A land document from 1941 indicates decedent as the owner of Lot 1764, the Saipan land at issue. On January 29, 1945, Juan filed a statement of death or disappearance of owner or lessee, indicating that decedent was the owner of Lot 1764. On February 13, 1948, Juan filed a report, which stated that decedent was the last owner of Lot 1764 when she died in 1944. Most importantly, on October 8, 1953, a land title officer issued an ownership determination for Lot 1764, which provided that the property belonged to decedent's heirs, represented by Juan as the land trustee for his son Vicente.
On March 24, 1975, Maria Iglesias died. In 1982, Rosa Sablan, Cosolacion I. De Leon Guerrero, Petra Iglesias Macaranas, and Eugenia Iglesias Nauta (collectively "Maria's heirs") filed a petition with various government agencies seeking ownership of Lot 1764. Later that year, Maria's heirs attempted to register Lot 1764 with the Land Commission Office. Registering Lot 1764 prompted appellee to file a civil suit against Maria's heirs in the trial court claiming he was the owner of Lot 1764. This suit was never litigated to final resolution.
In 1989, appellee filed the instant probate case in the trial court and in June 1990, the trial court entered a decree of final distribution in appellee's favor. Maria's heirs filed a civil action in the trial court against appellee to set aside the final distribution decree and quiet title in Lot 1764. The parties eventually stipulated to an order that set aside the 1990 final distribution decree and reopened the probate case. The parties hoped to determine the heirs of decedent's estate and how to distribute the estate's property.
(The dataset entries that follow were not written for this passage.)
-- pv_equiv track=rewrite | github.com/nishadg246/competition | w5/p2.py | calc
-- ===== SOURCE A (Python) =====
-- def calc(rooms,ma,m):
-- 	s=m
-- 	month=0
-- 	x=rooms
-- 	while x!=[] and month<ma:
-- 		if s>=x[0]:
-- 			s-=x[0]
-- 			x=x[1:]
-- 		else:
-- 			month+=1
-- 			if(month!=ma):
-- 				s+=m
-- 	return (len(rooms)-len(x),s)
-- ===== SOURCE B (Python) =====
-- def calc(rooms, ma, m):
--     s = m
--     if ma <= 0:
--         return (0, s)
--     month = 0
--     bought = 0
--     for c in rooms:
--         if s < c:
--             rem = ma - month - 1  # paydays still to come before the deadline
--             if m <= 0 or (c - s + m - 1) // m > rem:
--                 # can never afford this room: idle through all remaining months
--                 return (bought, s + rem * m)
--             t = (c - s + m - 1) // m  # months needed to afford room c
--             month += t
--             s += t * m
--         s -= c
--         bought += 1
--     return (bought, s)
-- ===== Notes on version B (the rewrite author's own statement) =====
-- stated objective: faster
-- what changed: B walks the room list once with an index instead of re-slicing x=x[1:] each purchase, and replaces the one-month-at-a-time saving loop by a single ceiling-division computing how many months are needed to afford the next room.
import Mathlib
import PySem

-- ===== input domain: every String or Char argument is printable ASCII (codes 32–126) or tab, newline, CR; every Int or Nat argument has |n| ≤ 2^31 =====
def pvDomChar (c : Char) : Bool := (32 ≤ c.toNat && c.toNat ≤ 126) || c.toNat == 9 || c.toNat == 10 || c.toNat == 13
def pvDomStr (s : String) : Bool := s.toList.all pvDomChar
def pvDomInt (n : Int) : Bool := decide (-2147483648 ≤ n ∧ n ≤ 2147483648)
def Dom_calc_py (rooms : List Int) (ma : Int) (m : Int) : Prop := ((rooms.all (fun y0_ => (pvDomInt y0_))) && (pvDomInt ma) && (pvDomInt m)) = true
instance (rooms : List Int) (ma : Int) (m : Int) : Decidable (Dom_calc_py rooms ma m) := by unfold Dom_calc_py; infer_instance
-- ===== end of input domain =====

-- B is a one-pass re-implementation: it never slices the list and it skips all idle
-- months at once with a ceiling division; the Python tuple result is encoded as [count, s].

-- ===== PORT A =====
-- while x!=[] and month<ma: if s>=x[0]: s-=x[0]; x=x[1:]  else: month+=1; if month!=ma: s+=m
def calcA_loop (ma mm : Int) (x : List Int) (month s : Int) : List Int × Int :=
  match x with
  | [] => ([], s)
  | c :: rest =>
    if month < ma then
      if s ≥ c then
        calcA_loop ma mm rest month (s - c)
      else
        if month + 1 ≠ ma then
          calcA_loop ma mm (c :: rest) (month + 1) (s + mm)
        else
          (c :: rest, s)
    else
      (c :: rest, s)
termination_by ((ma - month).toNat, x.length)
decreasing_by
  · exact Prod.Lex.right _ (by simp)
  · exact Prod.Lex.left _ _ (by omega)

def calc_py (rooms : List Int) (ma : Int) (m : Int) : List Int :=
  let s := m
  let month := 0
  let x := rooms
  let r := calcA_loop ma m x month s
  [(rooms.length : Int) - (r.1.length : Int), r.2]

-- ===== PORT B =====
-- for c in rooms: if s<c: rem=ma-month-1; if m<=0 or (c-s+m-1)//m>rem: return (bought, s+rem*m)
--                 else: t=(c-s+m-1)//m; month+=t; s+=t*m;  then s-=c; bought+=1
def calcB_loop (ma mm : Int) (x : List Int) (month s bought : Int) : Int × Int :=
  match x with
  | [] => (bought, s)
  | c :: rest =>
    if s < c then
      let rem := ma - month - 1
      let t := PySem.Int.floordiv (c - s + mm - 1) mm
      if mm ≤ 0 ∨ t > rem then
        (bought, s + rem * mm)
      else
        calcB_loop ma mm rest (month + t) (s + t * mm - c) (bought + 1)
    else
      calcB_loop ma mm rest month (s - c) (bought + 1)

def calc_py_alt (rooms : List Int) (ma : Int) (m : Int) : List Int :=
  let s := m
  if ma ≤ 0 then [0, s]
  else
    let r := calcB_loop ma m rooms 0 s 0
    [r.1, r.2]

-- ===== PRECONDITION & SPEC =====
def Spec_calc_py (rooms : List Int) (ma : Int) (m : Int) (out : List Int) : Prop := out = calc_py_alt rooms ma m
instance (rooms : List Int) (ma : Int) (m : Int) (out : List Int) : Decidable (Spec_calc_py rooms ma m out) := by unfold Spec_calc_py; infer_instance

-- ===== CLAIM (what is proved, stated in full; the proofs are below) =====
def Claim_equal_calc_py : Prop := ∀ (rooms : List Int) (ma : Int) (m : Int), Dom_calc_py rooms ma m → Spec_calc_py rooms ma m (calc_py rooms ma m)

-- ===== LEMMAS AND PROOFS =====

-- One idle month of A's loop.
theorem calcA_idle_step (ma mm c : Int) (rest : List Int) (month s : Int)
    (hma : month + 1 < ma) (hsc : s < c) :
    calcA_loop ma mm (c :: rest) month s = calcA_loop ma mm (c :: rest) (month + 1) (s + mm) := by
  rw [calcA_loop]
  split_ifs <;> first | rfl | omega

-- Skipping: n+1 idle months at once equal n+1 single idle steps of A's loop.
theorem calcA_skip (ma mm c : Int) (rest : List Int) (n : Nat) :
    ∀ month s : Int, month + ((n : Int) + 1) ≤ ma - 1 →
    (∀ k : Int, 0 ≤ k → k < (n : Int) + 1 → s + k * mm < c) →
    calcA_loop ma mm (c :: rest) month s =
      calcA_loop ma mm (c :: rest) (month + ((n : Int) + 1)) (s + ((n : Int) + 1) * mm) := by
  induction n with
  | zero =>
    intro month s hb hlt
    rw [calcA_idle_step ma mm c rest month s (by omega) (by have := hlt 0 le_rfl (by norm_num); linarith)]
    norm_num
  | succ n ih =>
    intro month s hb hlt
    rw [calcA_idle_step ma mm c rest month s (by push_cast at hb ⊢; omega)
          (by have := hlt 0 le_rfl (by positivity); linarith)]
    rw [ih (month + 1) (s + mm) (by push_cast at hb ⊢; omega)
          (fun k hk0 hk => by
            have := hlt (k + 1) (by omega) (by push_cast at hk ⊢; omega)
            linarith [this])]
    congr 1
    · push_cast; ring
    · push_cast; ring

-- Exhaustion: if the room is never affordable, A idles through all remaining months.
theorem calcA_exhaust (ma mm c : Int) (rest : List Int) :
    ∀ month s : Int, month < ma →
    (∀ k : Int, 0 ≤ k → k ≤ ma - month - 1 → s + k * mm < c) →
    calcA_loop ma mm (c :: rest) month s = (c :: rest, s + (ma - month - 1) * mm) := by
  intro month s
  generalize hfuel : (ma - month).toNat = fuel
  induction fuel generalizing month s with
  | zero => intro hma _; omega
  | succ fuel ih =>
    intro hma hlt
    by_cases hone : month + 1 = ma
    · have h0 := hlt 0 le_rfl (by omega)
      rw [calcA_loop, if_pos hma, if_neg (by linarith : ¬ s ≥ c),
          if_neg (by omega : ¬ month + 1 ≠ ma)]
      have hz : ma - month - 1 = 0 := by omega
      rw [hz]; norm_num
    · rw [calcA_idle_step ma mm c rest month s (by omega)
          (by have := hlt 0 le_rfl (by omega); linarith)]
      rw [ih (month + 1) (s + mm) (by omega) (by omega)
          (fun k hk0 hk => by
            have := hlt (k + 1) (by omega) (by omega)
            linarith)]
      congr 1
      ring

-- A's loop stops immediately once month ≥ ma.
theorem calcA_stop (ma mm : Int) (x : List Int) (month s : Int) (h : ¬ month < ma) :
    calcA_loop ma mm x month s = (x, s) := by
  cases x with
  | nil => rw [calcA_loop]
  | cons c rest => rw [calcA_loop.eq_def]; simp [h]

-- Main correspondence between the two loops.
theorem loop_main (ma mm : Int) (x : List Int) :
    ∀ month s bought : Int, month < ma →
    calcB_loop ma mm x month s bought =
      (bought + ((x.length : Int) - ((calcA_loop ma mm x month s).1.length : Int)),
       (calcA_loop ma mm x month s).2) := by
  induction x with
  | nil => intro month s bought hma; simp [calcB_loop, calcA_loop]
  | cons c rest ih =>
    intro month s bought hma
    rw [calcB_loop]
    by_cases hsc : s < c
    · rw [if_pos hsc]
      set rem := ma - month - 1 with hrem
      set t := PySem.Int.floordiv (c - s + mm - 1) mm with htdef
      by_cases hex : mm ≤ 0 ∨ t > rem
      · rw [if_pos hex]
        rw [calcA_exhaust ma mm c rest month s hma ?hlt]
        · rw [hrem]; simp
        case hlt =>
          intro k hk0 hk
          rcases hex with hm | htr
          · have : k * mm ≤ 0 := mul_nonpos_of_nonneg_of_nonpos hk0 hm
            linarith
          · -- mm ≤ 0 fails here, so 0 < mm
            by_cases hmm0 : mm ≤ 0
            · have : k * mm ≤ 0 := mul_nonpos_of_nonneg_of_nonpos hk0 hmm0
              linarith
            have hmm : 0 < mm := by omega
            have hqt := (PySem.Int.floordiv_eq_iff_of_pos (a := c - s + mm - 1) hmm).mp htdef.symm
            -- k ≤ rem < t so k ≤ t - 1
            have hkt : k ≤ t - 1 := by omega
            have : k * mm ≤ (t - 1) * mm := mul_le_mul_of_nonneg_right hkt hmm.le
            have h2 : (t - 1) * mm = t * mm - mm := by ring
            linarith [hqt.1]
      · rw [if_neg hex]
        rw [not_or] at hex
        obtain ⟨hmm', htr⟩ := hex
        have hmm : 0 < mm := by omega
        have htr : t ≤ rem := by omega
        have hqt := (PySem.Int.floordiv_eq_iff_of_pos (a := c - s + mm - 1) hmm).mp htdef.symm
        have hta : s + t * mm ≥ c := by
          have := hqt.2
          have h2 : (t + 1) * mm = t * mm + mm := by ring
          linarith
        have ht1 : 1 ≤ t := by
          by_contra h
          have : t * mm ≤ 0 * mm := mul_le_mul_of_nonneg_right (by omega) hmm.le
          simp at this
          linarith
        have hlt : ∀ k : Int, 0 ≤ k → k < t → s + k * mm < c := by
          intro k hk0 hk
          have hkt : k ≤ t - 1 := by omega
          have : k * mm ≤ (t - 1) * mm := mul_le_mul_of_nonneg_right hkt hmm.le
          have h2 : (t - 1) * mm = t * mm - mm := by ring
          linarith [hqt.1]
        obtain ⟨n, hn⟩ : ∃ n : Nat, t = (n : Int) + 1 := ⟨(t - 1).toNat, by omega⟩
        have hskip := calcA_skip ma mm c rest n month s (by omega) (by rw [← hn]; exact hlt)
        rw [← hn] at hskip
        rw [hskip]
        have hbuy : calcA_loop ma mm (c :: rest) (month + t) (s + t * mm)
            = calcA_loop ma mm rest (month + t) (s + t * mm - c) := by
          rw [calcA_loop]
          split_ifs <;> first | rfl | omega
        rw [hbuy]
        rw [ih (month + t) (s + t * mm - c) (bought + 1) (by omega)]
        simp only [Prod.mk.injEq, List.length_cons]
        exact ⟨by push_cast; ring, trivial⟩
    · rw [if_neg hsc]
      have hbuy : calcA_loop ma mm (c :: rest) month s
          = calcA_loop ma mm rest month (s - c) := by
        rw [calcA_loop]
        split_ifs <;> first | rfl | omega
      rw [hbuy]
      rw [ih month (s - c) (bought + 1) hma]
      simp only [Prod.mk.injEq, List.length_cons]
      exact ⟨by push_cast; ring, trivial⟩

-- ===== VERDICT (by name: the statement is the Claim_ definition above) =====
theorem calc_py_spec : Claim_equal_calc_py := by
  intro rooms ma m _
  unfold Spec_calc_py calc_py calc_py_alt
  dsimp only
  by_cases hma : ma ≤ 0
  · rw [if_pos hma, calcA_stop ma m rooms 0 m (by omega)]
    simp
  · rw [if_neg hma, loop_main ma m rooms 0 m 0 (by omega)]
    simp
-- pv_equiv track=rewrite | github.com/razbenaharon/ScalpelLab | SimCLR_reid/visualize_simclr_dataset.py | analyze_bursts
-- ===== SOURCE A (Python) =====
-- def analyze_bursts(frame_ids_by_case_video: dict) -> dict:
--     """
--     Analyze burst patterns in the dataset.
--
--     A burst is expected to be 3 images with ~20 frame gaps.
--     """
--     total_bursts = 0
--     complete_bursts = 0  # Exactly 3 images
--     incomplete_bursts = 0
--
--     for (case_no, video_idx), frame_ids in frame_ids_by_case_video.items():
--         if not frame_ids:
--             continue
--
--         # Sort frame IDs and group into bursts
--         sorted_frames = sorted(frame_ids)
--
--         # Simple heuristic: count how many groups of 3 we have
--         # Images in a burst should be ~20-40 frames apart
--         # Images between bursts should be 750+ frames apart
--
--         burst_count = 0
--         i = 0
--         while i < len(sorted_frames):
--             # Start of potential burst
--             burst_frames = [sorted_frames[i]]
--             j = i + 1
--
--             # Collect frames that are close together (part of same burst)
--             while j < len(sorted_frames):
--                 gap = sorted_frames[j] - sorted_frames[j - 1]
--                 if gap < 100:  # Within burst (expect ~20-40 frame gaps)
--                     burst_frames.append(sorted_frames[j])
--                     j += 1
--                 else:
--                     break  # Large gap = new burst
--
--             if len(burst_frames) == 3:
--                 complete_bursts += 1
--             else:
--                 incomplete_bursts += 1
--
--             burst_count += 1
--             i = j
--
--         total_bursts += burst_count
--
--     return {
--         'total_bursts': total_bursts,
--         'complete_bursts': complete_bursts,
--         'incomplete_bursts': incomplete_bursts
--     }
-- ===== SOURCE B (Python) =====
-- def analyze_bursts(frame_ids_by_case_video: dict) -> dict:
--     """Count bursts arithmetically from the boundary pattern of big gaps:
--     bursts = number of big-gap markers minus 1; complete bursts = occurrences of
--     the window [big, small, small, big]; incomplete = total - complete."""
--     total_bursts = 0
--     complete_bursts = 0
--     for frames in frame_ids_by_case_video.values():
--         if not frames:
--             continue
--         s = sorted(frames)
--         big = [True] + [b - a >= 100 for a, b in zip(s, s[1:])] + [True]
--         total_bursts += sum(big) - 1
--         complete_bursts += sum(1 for a, b, c, d in zip(big, big[1:], big[2:], big[3:])
--                                if a and not b and not c and d)
--     return {
--         'total_bursts': total_bursts,
--         'complete_bursts': complete_bursts,
--         'incomplete_bursts': total_bursts - complete_bursts
--     }
-- ===== Notes on version B (the rewrite author's own statement) =====
-- stated objective: alternative
-- what changed: B never builds bursts or run lengths at all: it derives the counts arithmetically from the boolean gap pattern - total bursts = number of big-gap boundary markers minus 1, complete bursts = occurrences of the fixed window [big, small, small, big], incomplete = total - complete - whereas A walks the sorted list with nested index loops collecting each burst's frames.
import Mathlib
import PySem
Appellant served as estate administrator.
In June 1996, appellant filed a notice in the trial court to show the Chamorro customary adoption of poksai. In February 2004, the trial court issued its findings of fact and conclusions of law, which determined that decedent adopted Maria Iglesias through the Chamorro custom of poksai, and that decedent raised Maria Iglesias as pineksai. Appellant's ER at 6 PP 11-12. In May 2006, the trial court issued its final distribution order, holding that laches barred the claims of Maria's heirs and distributed decedent's property to appellee. Appellant appeals this order.
On the same day, appellant filed a petition for decree of final distribution. Appellant took no further action on this petition until September 21, 2001, when he filed a notice of evidentiary hearing.
II
The standard of review for laches in the Commonwealth has varied over time. We previously stated that laches presents a mixed question of law and fact and is reviewed de novo. Rosario v. Camacho, 2001 MP 3 P 55, 6 N. Mar. I. 213. We have also characterized laches as strictly a question of law reviewed de novo. Santos v. Santos, 3 NMI 39, 46 (1992). Prior to our holdings, the United States District Court for the Northern Mariana Islands characterized laches as a finding of fact, subject to the trial court's discretion, "which cannot be disturbed unless it is shown to be clearly erroneous so as to amount to an abuse of discretion." Palacios v. Trust Territory of the Pacific Islands, 2 C.R. 904, 908 (Dist. Ct. App. Div. 1986). In accordance with the District Court, the High Court of the Trust Territory of the Pacific Islands held that, "[w]hether laches applies to a given case depends upon the circumstances of the particular case and is a question primarily addressed to the discretion of the Trial Court." Rabauliman v. Matagolai, 7 T.T.R. 424, 425 (High Ct. App. Div. 1976); see Nanmwarki v. Etscheit Family, 8 T.T.R. 287, 291 (High Ct. App. Div. 1982); see also Pwalendin v. Ehmel, 8 T.T.R. 548, 553 (High Ct. App. Div. 1986) ("The issue of laches turns on the circumstances of a given case and it is best left to the trial court's discretion.")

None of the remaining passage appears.